Jojoba Essential Oil Supercritical CO2 Extraction
Many people use jojoba oil as part of their skin care routine. And there are good reasons for that. There’s plenty of evidence supporting the use of pure jojoba oil as a remedy for acne, dry skin, and countless other skin conditions.
* Great for Hair, Skin & Nails – Use to help treat acne, cysts, blisters, psoriasis, rosacea, eczema, candidiasis, rashes, keratosis, keloid dermatitis, calluses, corns, shingles, sunburn and more.
* Nothing Added Or Taken Away – Dark amber bottle with glass dropper extends shelf life as oils are light sensitive & must be stored in dark amber bottles to protect organics from oxidation.
* Apply externally to ankles, arms, backs, chests, stretched earlobes, elbows, knees, cuticles, heels, hands, head and scalp, hair follicles, fingernails, toenails, eyelashes, eyebrows, face, pores, forehead, cheek, chin, lips, forearms, shoulders, knuckles, shins, wrinkles & more.
4. No residue of solvent, no nitrate and ions of heavy metal.
Difference between Steam Distillation & Supercritical CO2 Extraction
Essential oils derived from the supercritical CO2 extraction of herbs are similar to the oils produced through distillation in that they can be used in aromatherapy and natural perfumery.
Oils derived from steam distillation vary in their qualities depending on the temperatures, pressures, and length of time applied for the process. The CO2 extraction process might thus produce higher quality oils that have not been altered by the application of high heat, unlike the steam distillation process. In CO2 extraction, none of the constituents of the oil are damaged by heat.
Thus, the difference between traditional distillation and supercritical extraction is that instead of heated water or steam, CO2 is used as a solvent in the latter method. The supercritical extraction process operates at temperatures between 35℃ to 50℃, whereas steam distillation operates at temperatures between 60℃to 100℃.
In steam distillation, the molecular composition of both the plant matter and the essential oil are changed due to the temperature applied. On the other hand, a CO2 extract is closer in chemical composition to the original plant from which it is derived, as it contains a wider range of the plant’s constituents.
For example, CO2 Extraction of German Chamomile flowers yields a green extract, because the absence of heat means it was not altered from its natural state or “denatured.” The resulting extract is thus more similar in composition to the original flower than the distilled essential oils is.
CO2 extracts are usually thicker than their essential oil counterparts and often give off more of the aroma of the natural herb, spice, or plant than a distilled essential oil. CO2 extracts have been said to contain more plant constituents than the amount extracted from the same plant using steam distillation.

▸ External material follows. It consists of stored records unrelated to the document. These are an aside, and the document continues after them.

-- pv_equiv track=rewrite | github.com/serena-yu17/UNSW | COMP9021/Assignment_2/sudoku.py | checkunit
-- ===== SOURCE A (Python) =====
-- from collections import defaultdict
--
-- def checkunit(lst):
--     dic = defaultdict(int)
--     if isinstance(lst[0], int):
--         for e in lst:
--             if e != 0:
--                 dic[e] += 1
--                 if dic[e] > 1:  # repeat
--                     return 0
--     return 1
-- ===== SOURCE B (Python) =====
-- def checkunit(lst):
--     if isinstance(lst[0], int):
--         vals = sorted(e for e in lst if e != 0)
--         return 0 if any(a == b for a, b in zip(vals, vals[1:])) else 1
--     return 1
-- ===== Notes on version B (the rewrite author's own statement) =====
-- stated objective: alternative
-- what changed: Replaces the defaultdict counting loop with early exit by a sort-based method: filter the nonzero values, sort them, and report a duplicate iff some adjacent pair in the sorted list is equal (no hash structure at all).
import Mathlib
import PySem

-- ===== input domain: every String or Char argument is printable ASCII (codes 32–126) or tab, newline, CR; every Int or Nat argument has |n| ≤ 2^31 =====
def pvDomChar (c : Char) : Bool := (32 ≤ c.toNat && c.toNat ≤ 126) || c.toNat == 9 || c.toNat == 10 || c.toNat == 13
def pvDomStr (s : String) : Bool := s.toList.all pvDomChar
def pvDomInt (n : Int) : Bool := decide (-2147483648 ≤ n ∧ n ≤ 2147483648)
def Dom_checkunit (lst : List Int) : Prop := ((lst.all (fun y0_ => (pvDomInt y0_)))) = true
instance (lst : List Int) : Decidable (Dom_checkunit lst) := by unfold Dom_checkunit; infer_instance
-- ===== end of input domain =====

-- B sorts the nonzero values and reports a duplicate iff two adjacent sorted values are
-- equal, instead of A's defaultdict counting loop with early exit. Equivalence is on the
-- return value; both raise IndexError on the empty list (excluded by Pre_).

-- ===== PORT A =====
-- the loop 'for e in lst: if e != 0: dic[e] += 1; if dic[e] > 1: return 0'
def checkunitLoop : PySem.Dict Int Int → List Int → Int
  | _, [] => 1
  | dic, e :: rest =>
    if e ≠ 0 then
      let dic' := dic.insert e (dic.getD e 0 + 1)
      if dic'.getD e 0 > 1 then 0 else checkunitLoop dic' rest
    else checkunitLoop dic rest

-- the isinstance guard on the first element is always true for List Int; that access raises on the empty list (see Pre_)
def checkunit (lst : List Int) : Int := checkunitLoop PySem.Dict.empty lst

-- ===== PORT B =====
-- vals = sorted(e for e in lst if e != 0); 0 if any(a == b for a, b in zip(vals, vals[1:])) else 1
def checkunit_alt (lst : List Int) : Int :=
  let vals := PySem.List.sorted (lst.filter (fun e => e ≠ 0)) (fun x => x) false
  if (vals.zip (vals.drop 1)).any (fun p => p.1 == p.2) then 0 else 1

-- ===== PRECONDITION & SPEC =====
-- Pre_ excludes the empty list, on which the first-element access raises IndexError (in A and in B alike).
def Pre_checkunit (lst : List Int) : Prop := lst ≠ []
instance (lst : List Int) : Decidable (Pre_checkunit lst) := by unfold Pre_checkunit; infer_instance
def pvWitness_checkunit : List Int := ([1, 2, 3])

def Spec_checkunit (lst : List Int) (out : Int) : Prop := out = checkunit_alt lst
instance (lst : List Int) (out : Int) : Decidable (Spec_checkunit lst out) := by unfold Spec_checkunit; infer_instance

-- ===== CLAIM (what is proved, stated in full; the proofs are below) =====
def Claim_equal_checkunit : Prop := ∀ (lst : List Int), Dom_checkunit lst → Pre_checkunit lst → Spec_checkunit lst (checkunit lst)

-- ===== LEMMAS AND PROOFS =====

-- A's loop, run with a dict recording exactly the already-seen (nonzero, pairwise distinct)
-- values with count 1, decides Nodup of seen ++ the nonzero suffix.
lemma checkunitLoop_eq (rest : List Int) : ∀ (dic : PySem.Dict Int Int) (seen : List Int),
    seen.Nodup →
    (∀ a, dic.getD a 0 = if a ∈ seen then 1 else 0) →
    checkunitLoop dic rest
      = if (seen ++ rest.filter (fun e => decide (e ≠ 0))).Nodup then 1 else 0 := by
  induction rest with
  | nil =>
    intro dic seen hnd _
    simp [checkunitLoop, hnd]
  | cons e rest ih =>
    intro dic seen hnd hinv
    by_cases he : e = 0
    · subst he
      simpa [checkunitLoop] using ih dic seen hnd hinv
    · have hget : dic.getD e 0 = if e ∈ seen then 1 else 0 := hinv e
      by_cases hmem : e ∈ seen
      · -- repeat: A returns 0; the appended list is not Nodup
        have h2 : (dic.insert e (dic.getD e 0 + 1)).getD e 0 = 2 := by
          rw [PySem.Dict.getD_insert_self, hget]; simp [hmem]
        have hnot : ¬ (seen ++ e :: List.filter (fun e => !decide (e = 0)) rest).Nodup := by
          intro h
          exact (List.disjoint_of_nodup_append h) hmem (by simp)
        simp [checkunitLoop, he, h2, hnot]
      · -- fresh value: recurse with seen ++ [e]
        have h1 : (dic.insert e (dic.getD e 0 + 1)).getD e 0 = 1 := by
          rw [PySem.Dict.getD_insert_self, hget]; simp [hmem]
        have hnd' : (seen ++ [e]).Nodup := by
          rw [List.nodup_append]
          refine ⟨hnd, List.nodup_singleton e, ?_⟩
          intro a ha b hb
          rw [List.mem_singleton] at hb
          subst hb
          exact fun h => hmem (h ▸ ha)
        have hinv' : ∀ a, (dic.insert e (dic.getD e 0 + 1)).getD a 0
            = if a ∈ seen ++ [e] then 1 else 0 := by
          intro a
          rw [PySem.Dict.getD_insert]
          by_cases hae : a = e
          · subst hae; simp [hget, hmem]
          · simp [hae, hinv a]
        have := ih (dic.insert e (dic.getD e 0 + 1)) (seen ++ [e]) hnd' hinv'
        simp only [checkunitLoop, h1]
        rw [if_pos he, if_neg (by omega : ¬ (1:Int) > 1), this]
        simp [List.append_assoc, he]

lemma checkunit_eq_nodup (lst : List Int) :
    checkunit lst = if (lst.filter (fun e => decide (e ≠ 0))).Nodup then 1 else 0 := by
  have := checkunitLoop_eq lst PySem.Dict.empty [] List.nodup_nil
    (by intro a; simp [PySem.Dict.getD_empty])
  simpa [checkunit] using this

-- on a ≤-sorted list, an adjacent equal pair exists iff the list has a duplicate
lemma adj_any_eq (l : List Int) (h : l.Pairwise (· ≤ ·)) :
    ((l.zip (l.drop 1)).any (fun p => p.1 == p.2)) = !decide l.Nodup := by
  induction l with
  | nil => simp
  | cons a t ih =>
    match t, h with
    | [], _ => simp
    | b :: t', h =>
      rcases List.pairwise_cons.1 h with ⟨ha, hpw⟩
      have hab : a ≤ b := ha b List.mem_cons_self
      have hrec := ih hpw
      simp only [List.drop_succ_cons, List.drop_zero] at hrec ⊢
      by_cases hEq : a = b
      · have hmem : a ∈ b :: t' := hEq ▸ List.mem_cons_self
        have hnd : ¬ (a :: b :: t').Nodup := fun hnd => (List.nodup_cons.1 hnd).1 hmem
        simp [List.zip, hEq, hnd]
      · have hnot : a ∉ b :: t' := by
          intro hm
          rcases List.mem_cons.1 hm with h1 | h1
          · exact hEq h1
          · exact hEq (le_antisymm hab ((List.pairwise_cons.1 hpw).1 a h1))
        simp only [List.zip] at hrec ⊢
        simp [List.nodup_cons, hnot, hEq, hrec]

lemma checkunit_alt_eq_nodup (lst : List Int) :
    checkunit_alt lst = if (lst.filter (fun e => decide (e ≠ 0))).Nodup then 1 else 0 := by
  simp only [checkunit_alt]
  set vals := PySem.List.sorted (lst.filter (fun e => decide (e ≠ 0))) (fun x => x) false with hv
  have hperm : vals.Perm (lst.filter (fun e => decide (e ≠ 0))) := PySem.List.sorted_perm _ _ _
  have hpw : vals.Pairwise (fun a b => a ≤ b) :=
    hv ▸ PySem.List.sorted_pairwise (lst.filter (fun e => decide (e ≠ 0))) (fun x => x)
  have hadj := adj_any_eq vals hpw
  rw [hadj]
  by_cases hnd : (lst.filter (fun e => decide (e ≠ 0))).Nodup
  · have hv' : vals.Nodup := hperm.nodup_iff.2 hnd
    simp only [ne_eq, decide_not] at hnd
    simp [hv', hnd]
  · have hv' : ¬ vals.Nodup := fun h => hnd (hperm.nodup_iff.1 h)
    simp only [ne_eq, decide_not] at hnd
    simp [hv', hnd]

-- ===== VERDICT (by name: the statement is the Claim_ definition above) =====
theorem checkunit_spec : Claim_equal_checkunit := by
  intro lst _ _
  unfold Spec_checkunit
  rw [checkunit_eq_nodup, checkunit_alt_eq_nodup]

THE CO2 EXTRACTION PROCESS
· Pressurized carbon dioxide becomes liquid while remaining in a gaseous state, which means it is now "supercritical." In this state, it is pumped into a chamber filled with plant matter.
· Because of the liquid properties of the gas, the CO2 functions as a solvent on the natural plant matter, pulling the oils and other substances such as pigment and resin from the plant matter. The essential oil content then dissolves into the liquid CO2.
· The CO2 is brought back to natural pressure and evaporates back into its gaseous state, while what is left is the resulting oil.
CO2 is colorless, odorless, and can be easily and completely removed by releasing the pressure in the extraction chamber. It is what we exhale and is needed by plants in order for them to thrive, which illustrates its harmlessness when employed in the extraction process. This absence of potentially harmful solvents in CO2 extraction means neither the human body nor the environment is polluted.